Second, the reliability and validity of competency ratings were unknown, first and foremost due to a lack of interrater reliability studies and information of selection officers’ actual decision-making processes. As our criteria were a military interview and a field exercise in a simulated war context, not directly comparable to interrater reliability estimates from civilian employment interviews and assessment centers, we did not have relevant data for correcting the criteria for attenuation. Considering the field selection exercise, the authors did not have access to work sample specific ratings. Perhaps more nuanced personality competency-rating relationships would be observed with such data.

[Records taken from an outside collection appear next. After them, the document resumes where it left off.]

-- pv_equiv track=rewrite | github.com/algorithm-pick/algorithm | programmers/level_2/42860/choi.py | solution
-- ===== SOURCE A (Python) =====
-- def solution(name):
--     name_ascii = []
--
--     for i in name:
--         target = ord(i)-ord('A')
--         if target > 13:
--             target = 26-target
--         name_ascii.append(target)
--
--     answer = sum(name_ascii)
--     psum = answer
--     left, right, cnt = 1, -1, -1
--
--     if psum == 0:
--         return 0
--
--     while psum != 0:
--         left -= 1
--         right += 1
--         cnt += 1
--
--         if left < 0:
--             left = len(name)-1
--
--         if right > len(name)-1:
--             right = 0
--
--         if name_ascii[left] != 0:
--             psum -= name_ascii[left]
--             name_ascii[left] = 0
--             right = left
--
--         elif name_ascii[right] != 0:
--             psum -= name_ascii[right]
--             name_ascii[right] = 0
--             left = right
--
--     answer += cnt
--
--     return answer
-- ===== SOURCE B (Python) =====
-- def solution(name):
--     n = len(name)
--     vals = [min(ord(c) - 65, 91 - ord(c)) for c in name]
--     total = sum(vals)
--     live = [i for i in range(n) if vals[i] != 0]
--     rem = total
--     pos = 0
--     moves = 0
--     while rem != 0:
--         d = min(min((pos - i) % n, (i - pos) % n) for i in live)
--         i = (pos - d) % n if (pos - d) % n in live else (pos + d) % n
--         moves += d
--         rem -= vals[i]
--         live.remove(i)
--         pos = i
--     return total + moves
-- ===== Notes on version B (the rewrite author's own statement) =====
-- stated objective: simpler
-- what changed: Replaces A's lock-step two-pointer wraparound simulation (mutating the value array and stepping both cursors one cell per iteration) with a direct loop that keeps a list of still-nonzero indices and, per step, picks the nearest one by modular-distance arithmetic (left-preferring on ties), adding that distance.
import Mathlib
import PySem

Third, unfortunately, it was not possible in our dataset to identify whether candidates applied for officer school in the Army, Navy, or Air Force. Because incumbents in these three branches within the Norwegian Armed Forces seem to have different military identities (Johansen et al., 2013), and also because they have had experiences of somewhat different traditions for officer selection prior to the implementation of the joint selection program (Hansen, 2006), personality saturation might have been somewhat branch dependent.
Future studies may investigate the reliability and predictive validity of the competency ratings. Findings would be important for evaluating if the competencies are adequately measurable and are valid indicators of individual prerequisites for a mission command leader. Considering the oftentimes impreciseness of job competencies relative to psychological constructs as emphasized by Furnham (2008), such a study may be valuable. Another research line might be investigations of selection officers’ decision-making processes when expected to use interview scoring systems and BARS. Such a study would be theoretically interesting and valuable for evaluating the practical adequacy of structured selection systems in military settings.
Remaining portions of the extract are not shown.